(GIVEN DATA Opens)

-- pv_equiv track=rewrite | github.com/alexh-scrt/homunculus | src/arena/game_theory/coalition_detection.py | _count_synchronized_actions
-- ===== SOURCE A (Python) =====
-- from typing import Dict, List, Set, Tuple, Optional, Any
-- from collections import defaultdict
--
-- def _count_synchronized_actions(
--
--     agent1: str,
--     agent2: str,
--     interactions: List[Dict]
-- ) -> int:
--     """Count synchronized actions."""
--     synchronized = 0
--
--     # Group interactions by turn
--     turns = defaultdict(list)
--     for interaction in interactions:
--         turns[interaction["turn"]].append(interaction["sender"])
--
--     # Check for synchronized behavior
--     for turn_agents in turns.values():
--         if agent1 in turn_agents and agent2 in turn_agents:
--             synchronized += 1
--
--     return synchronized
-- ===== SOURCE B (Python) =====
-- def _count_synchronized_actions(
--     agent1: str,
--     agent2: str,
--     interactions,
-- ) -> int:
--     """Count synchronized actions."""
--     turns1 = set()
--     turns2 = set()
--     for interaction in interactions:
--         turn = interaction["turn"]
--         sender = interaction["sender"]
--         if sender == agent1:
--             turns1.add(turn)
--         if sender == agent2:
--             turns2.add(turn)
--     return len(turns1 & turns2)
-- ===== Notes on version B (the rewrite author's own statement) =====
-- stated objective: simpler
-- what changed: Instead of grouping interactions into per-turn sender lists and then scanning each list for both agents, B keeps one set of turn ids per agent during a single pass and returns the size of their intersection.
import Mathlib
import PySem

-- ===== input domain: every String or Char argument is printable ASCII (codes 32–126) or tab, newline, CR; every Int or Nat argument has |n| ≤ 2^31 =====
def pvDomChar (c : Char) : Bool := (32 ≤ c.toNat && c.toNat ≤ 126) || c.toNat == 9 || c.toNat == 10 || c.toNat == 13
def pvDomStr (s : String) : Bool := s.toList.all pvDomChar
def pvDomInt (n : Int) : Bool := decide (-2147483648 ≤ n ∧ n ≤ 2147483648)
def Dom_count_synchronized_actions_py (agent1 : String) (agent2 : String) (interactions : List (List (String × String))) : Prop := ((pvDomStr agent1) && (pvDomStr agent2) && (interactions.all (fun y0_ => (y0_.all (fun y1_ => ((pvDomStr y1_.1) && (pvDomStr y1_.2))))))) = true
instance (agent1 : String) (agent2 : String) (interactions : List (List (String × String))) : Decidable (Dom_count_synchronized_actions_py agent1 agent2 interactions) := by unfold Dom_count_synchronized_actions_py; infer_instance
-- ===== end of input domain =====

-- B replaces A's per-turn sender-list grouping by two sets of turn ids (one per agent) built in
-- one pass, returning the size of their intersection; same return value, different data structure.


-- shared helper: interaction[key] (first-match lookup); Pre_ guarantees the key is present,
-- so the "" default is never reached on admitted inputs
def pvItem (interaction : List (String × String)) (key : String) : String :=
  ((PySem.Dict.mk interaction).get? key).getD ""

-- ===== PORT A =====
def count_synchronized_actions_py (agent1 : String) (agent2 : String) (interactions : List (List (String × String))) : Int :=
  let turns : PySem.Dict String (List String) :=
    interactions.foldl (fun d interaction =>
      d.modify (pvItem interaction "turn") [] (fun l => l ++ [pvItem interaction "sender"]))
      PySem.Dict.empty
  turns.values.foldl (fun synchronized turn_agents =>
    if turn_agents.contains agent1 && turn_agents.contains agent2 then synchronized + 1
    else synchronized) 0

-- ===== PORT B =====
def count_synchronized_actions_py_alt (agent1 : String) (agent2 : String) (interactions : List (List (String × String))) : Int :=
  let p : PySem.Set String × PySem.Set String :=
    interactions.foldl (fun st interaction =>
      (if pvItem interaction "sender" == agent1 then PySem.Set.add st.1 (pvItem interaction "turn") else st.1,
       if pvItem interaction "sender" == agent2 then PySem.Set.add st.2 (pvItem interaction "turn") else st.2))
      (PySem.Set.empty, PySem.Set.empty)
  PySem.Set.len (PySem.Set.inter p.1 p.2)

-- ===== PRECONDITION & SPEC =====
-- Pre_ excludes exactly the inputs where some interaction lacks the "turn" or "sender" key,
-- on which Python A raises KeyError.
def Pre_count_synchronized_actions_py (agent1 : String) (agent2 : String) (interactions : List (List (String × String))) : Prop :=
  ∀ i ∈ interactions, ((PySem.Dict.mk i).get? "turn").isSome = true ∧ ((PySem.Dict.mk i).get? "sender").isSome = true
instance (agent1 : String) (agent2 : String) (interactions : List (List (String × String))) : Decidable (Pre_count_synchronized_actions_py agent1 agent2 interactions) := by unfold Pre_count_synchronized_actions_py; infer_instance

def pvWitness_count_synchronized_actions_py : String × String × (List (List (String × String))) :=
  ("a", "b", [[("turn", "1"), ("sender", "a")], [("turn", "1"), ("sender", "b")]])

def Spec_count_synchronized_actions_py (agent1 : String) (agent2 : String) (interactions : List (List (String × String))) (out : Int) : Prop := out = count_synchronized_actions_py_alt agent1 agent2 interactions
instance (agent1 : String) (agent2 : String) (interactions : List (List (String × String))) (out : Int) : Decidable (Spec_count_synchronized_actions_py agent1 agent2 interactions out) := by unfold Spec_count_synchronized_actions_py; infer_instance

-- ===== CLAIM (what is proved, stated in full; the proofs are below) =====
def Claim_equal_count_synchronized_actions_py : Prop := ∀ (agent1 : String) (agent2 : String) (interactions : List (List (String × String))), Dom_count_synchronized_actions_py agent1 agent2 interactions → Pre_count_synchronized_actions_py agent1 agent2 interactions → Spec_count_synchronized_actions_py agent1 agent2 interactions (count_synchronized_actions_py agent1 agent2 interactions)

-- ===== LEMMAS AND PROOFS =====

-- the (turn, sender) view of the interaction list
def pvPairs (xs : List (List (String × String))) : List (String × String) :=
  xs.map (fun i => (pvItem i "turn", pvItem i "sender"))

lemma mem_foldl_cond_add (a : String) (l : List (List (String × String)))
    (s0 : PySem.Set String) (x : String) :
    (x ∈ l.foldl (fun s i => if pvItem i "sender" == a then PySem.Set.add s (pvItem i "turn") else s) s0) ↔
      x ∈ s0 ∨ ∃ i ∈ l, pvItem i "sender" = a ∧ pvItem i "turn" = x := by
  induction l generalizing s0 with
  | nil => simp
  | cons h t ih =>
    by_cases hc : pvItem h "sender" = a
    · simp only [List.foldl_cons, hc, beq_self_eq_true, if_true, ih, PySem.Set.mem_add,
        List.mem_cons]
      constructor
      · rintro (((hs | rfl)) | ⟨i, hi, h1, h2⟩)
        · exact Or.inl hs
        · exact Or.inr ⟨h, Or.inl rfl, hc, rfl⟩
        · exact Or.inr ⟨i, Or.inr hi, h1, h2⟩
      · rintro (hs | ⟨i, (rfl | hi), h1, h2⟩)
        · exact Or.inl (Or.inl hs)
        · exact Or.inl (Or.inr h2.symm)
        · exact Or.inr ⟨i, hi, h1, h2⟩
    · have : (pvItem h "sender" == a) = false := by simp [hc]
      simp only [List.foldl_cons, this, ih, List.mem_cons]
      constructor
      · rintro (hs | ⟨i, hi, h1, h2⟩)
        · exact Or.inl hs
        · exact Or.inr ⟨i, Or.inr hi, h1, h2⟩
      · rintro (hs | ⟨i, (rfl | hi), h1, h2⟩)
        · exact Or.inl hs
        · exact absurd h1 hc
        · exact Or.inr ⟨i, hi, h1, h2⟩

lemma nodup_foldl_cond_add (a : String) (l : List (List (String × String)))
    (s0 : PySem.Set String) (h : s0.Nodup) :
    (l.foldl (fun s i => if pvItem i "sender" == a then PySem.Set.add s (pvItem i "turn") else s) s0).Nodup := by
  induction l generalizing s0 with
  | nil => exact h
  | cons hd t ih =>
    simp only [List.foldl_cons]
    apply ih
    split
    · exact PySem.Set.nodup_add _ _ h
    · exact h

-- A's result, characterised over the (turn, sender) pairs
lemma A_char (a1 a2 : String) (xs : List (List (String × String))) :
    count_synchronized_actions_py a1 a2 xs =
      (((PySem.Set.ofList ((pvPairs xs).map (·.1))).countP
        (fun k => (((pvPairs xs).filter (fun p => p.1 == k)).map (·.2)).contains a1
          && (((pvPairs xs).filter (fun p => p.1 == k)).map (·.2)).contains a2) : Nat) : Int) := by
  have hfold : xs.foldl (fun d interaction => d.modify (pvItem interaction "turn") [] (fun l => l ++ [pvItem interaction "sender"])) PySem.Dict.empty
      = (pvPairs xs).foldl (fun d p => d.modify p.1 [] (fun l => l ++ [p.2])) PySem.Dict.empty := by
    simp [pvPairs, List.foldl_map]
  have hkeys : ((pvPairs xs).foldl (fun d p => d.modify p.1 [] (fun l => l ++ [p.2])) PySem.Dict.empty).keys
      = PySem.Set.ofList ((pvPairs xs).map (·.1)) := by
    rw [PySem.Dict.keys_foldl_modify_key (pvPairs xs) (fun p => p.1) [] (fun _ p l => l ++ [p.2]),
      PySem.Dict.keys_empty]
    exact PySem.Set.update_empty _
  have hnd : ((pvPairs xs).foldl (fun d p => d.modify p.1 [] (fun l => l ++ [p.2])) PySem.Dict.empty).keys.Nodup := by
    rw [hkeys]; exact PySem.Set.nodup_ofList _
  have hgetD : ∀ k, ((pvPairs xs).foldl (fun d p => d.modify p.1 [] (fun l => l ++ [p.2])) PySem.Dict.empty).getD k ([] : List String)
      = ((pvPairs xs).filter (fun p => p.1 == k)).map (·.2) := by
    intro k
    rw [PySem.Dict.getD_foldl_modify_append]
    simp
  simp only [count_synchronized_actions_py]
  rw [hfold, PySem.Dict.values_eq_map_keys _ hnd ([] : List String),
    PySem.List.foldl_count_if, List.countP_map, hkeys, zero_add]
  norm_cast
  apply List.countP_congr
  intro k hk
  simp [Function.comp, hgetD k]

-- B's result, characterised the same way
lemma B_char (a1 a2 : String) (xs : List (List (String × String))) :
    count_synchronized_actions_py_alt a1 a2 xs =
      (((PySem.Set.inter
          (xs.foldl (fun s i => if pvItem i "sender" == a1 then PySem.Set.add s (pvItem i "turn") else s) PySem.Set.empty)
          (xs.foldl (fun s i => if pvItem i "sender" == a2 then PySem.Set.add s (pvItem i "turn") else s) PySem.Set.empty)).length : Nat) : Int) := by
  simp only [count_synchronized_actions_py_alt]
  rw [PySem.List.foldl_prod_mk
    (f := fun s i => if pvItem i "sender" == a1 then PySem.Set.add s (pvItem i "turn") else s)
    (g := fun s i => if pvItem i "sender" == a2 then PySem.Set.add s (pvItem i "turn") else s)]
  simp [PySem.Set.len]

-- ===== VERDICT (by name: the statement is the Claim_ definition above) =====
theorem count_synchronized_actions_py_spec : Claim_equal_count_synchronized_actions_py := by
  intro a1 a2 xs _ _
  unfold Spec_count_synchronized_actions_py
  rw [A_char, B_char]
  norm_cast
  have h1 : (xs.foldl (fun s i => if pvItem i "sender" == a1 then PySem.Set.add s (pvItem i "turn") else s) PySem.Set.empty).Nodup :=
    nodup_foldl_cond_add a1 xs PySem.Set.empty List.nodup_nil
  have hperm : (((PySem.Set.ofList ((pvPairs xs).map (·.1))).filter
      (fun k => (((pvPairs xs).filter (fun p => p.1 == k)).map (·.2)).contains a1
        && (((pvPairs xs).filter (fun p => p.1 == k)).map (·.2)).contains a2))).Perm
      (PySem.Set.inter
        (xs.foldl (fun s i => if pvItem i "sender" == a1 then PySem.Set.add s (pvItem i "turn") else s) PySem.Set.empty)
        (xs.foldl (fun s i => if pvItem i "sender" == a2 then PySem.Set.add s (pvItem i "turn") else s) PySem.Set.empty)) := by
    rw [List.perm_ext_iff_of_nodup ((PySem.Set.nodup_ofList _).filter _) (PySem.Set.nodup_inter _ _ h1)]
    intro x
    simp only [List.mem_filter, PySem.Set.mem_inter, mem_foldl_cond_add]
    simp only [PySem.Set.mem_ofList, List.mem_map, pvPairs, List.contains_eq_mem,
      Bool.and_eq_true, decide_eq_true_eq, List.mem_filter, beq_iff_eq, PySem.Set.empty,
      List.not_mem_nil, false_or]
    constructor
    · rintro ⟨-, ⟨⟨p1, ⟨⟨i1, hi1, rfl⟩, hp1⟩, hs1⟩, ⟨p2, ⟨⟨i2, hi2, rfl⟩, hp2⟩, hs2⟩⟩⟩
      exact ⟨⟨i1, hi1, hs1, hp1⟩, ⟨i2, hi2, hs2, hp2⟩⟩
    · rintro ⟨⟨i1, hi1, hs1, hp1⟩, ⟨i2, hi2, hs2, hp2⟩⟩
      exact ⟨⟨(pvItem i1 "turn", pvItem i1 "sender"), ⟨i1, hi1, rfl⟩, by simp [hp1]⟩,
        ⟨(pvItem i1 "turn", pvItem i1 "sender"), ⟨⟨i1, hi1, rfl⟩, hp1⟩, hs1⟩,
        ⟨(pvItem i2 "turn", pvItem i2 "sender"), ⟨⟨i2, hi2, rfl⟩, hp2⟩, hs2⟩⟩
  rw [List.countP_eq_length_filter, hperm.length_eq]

(GIVEN DATA Closes)

→ TASK REQUIREMENTS
Using the listing, filter for "rintro" and return the matching lines.

→ EXPECTED ANSWER
      · rintro (((hs | rfl)) | ⟨i, hi, h1, h2⟩)
      · rintro (hs | ⟨i, (rfl | hi), h1, h2⟩)
      · rintro (hs | ⟨i, hi, h1, h2⟩)
      · rintro (hs | ⟨i, (rfl | hi), h1, h2⟩)
    · rintro ⟨-, ⟨⟨p1, ⟨⟨i1, hi1, rfl⟩, hp1⟩, hs1⟩, ⟨p2, ⟨⟨i2, hi2, rfl⟩, hp2⟩, hs2⟩⟩⟩
    · rintro ⟨⟨i1, hi1, hs1, hp1⟩, ⟨i2, hi2, hs2, hp2⟩⟩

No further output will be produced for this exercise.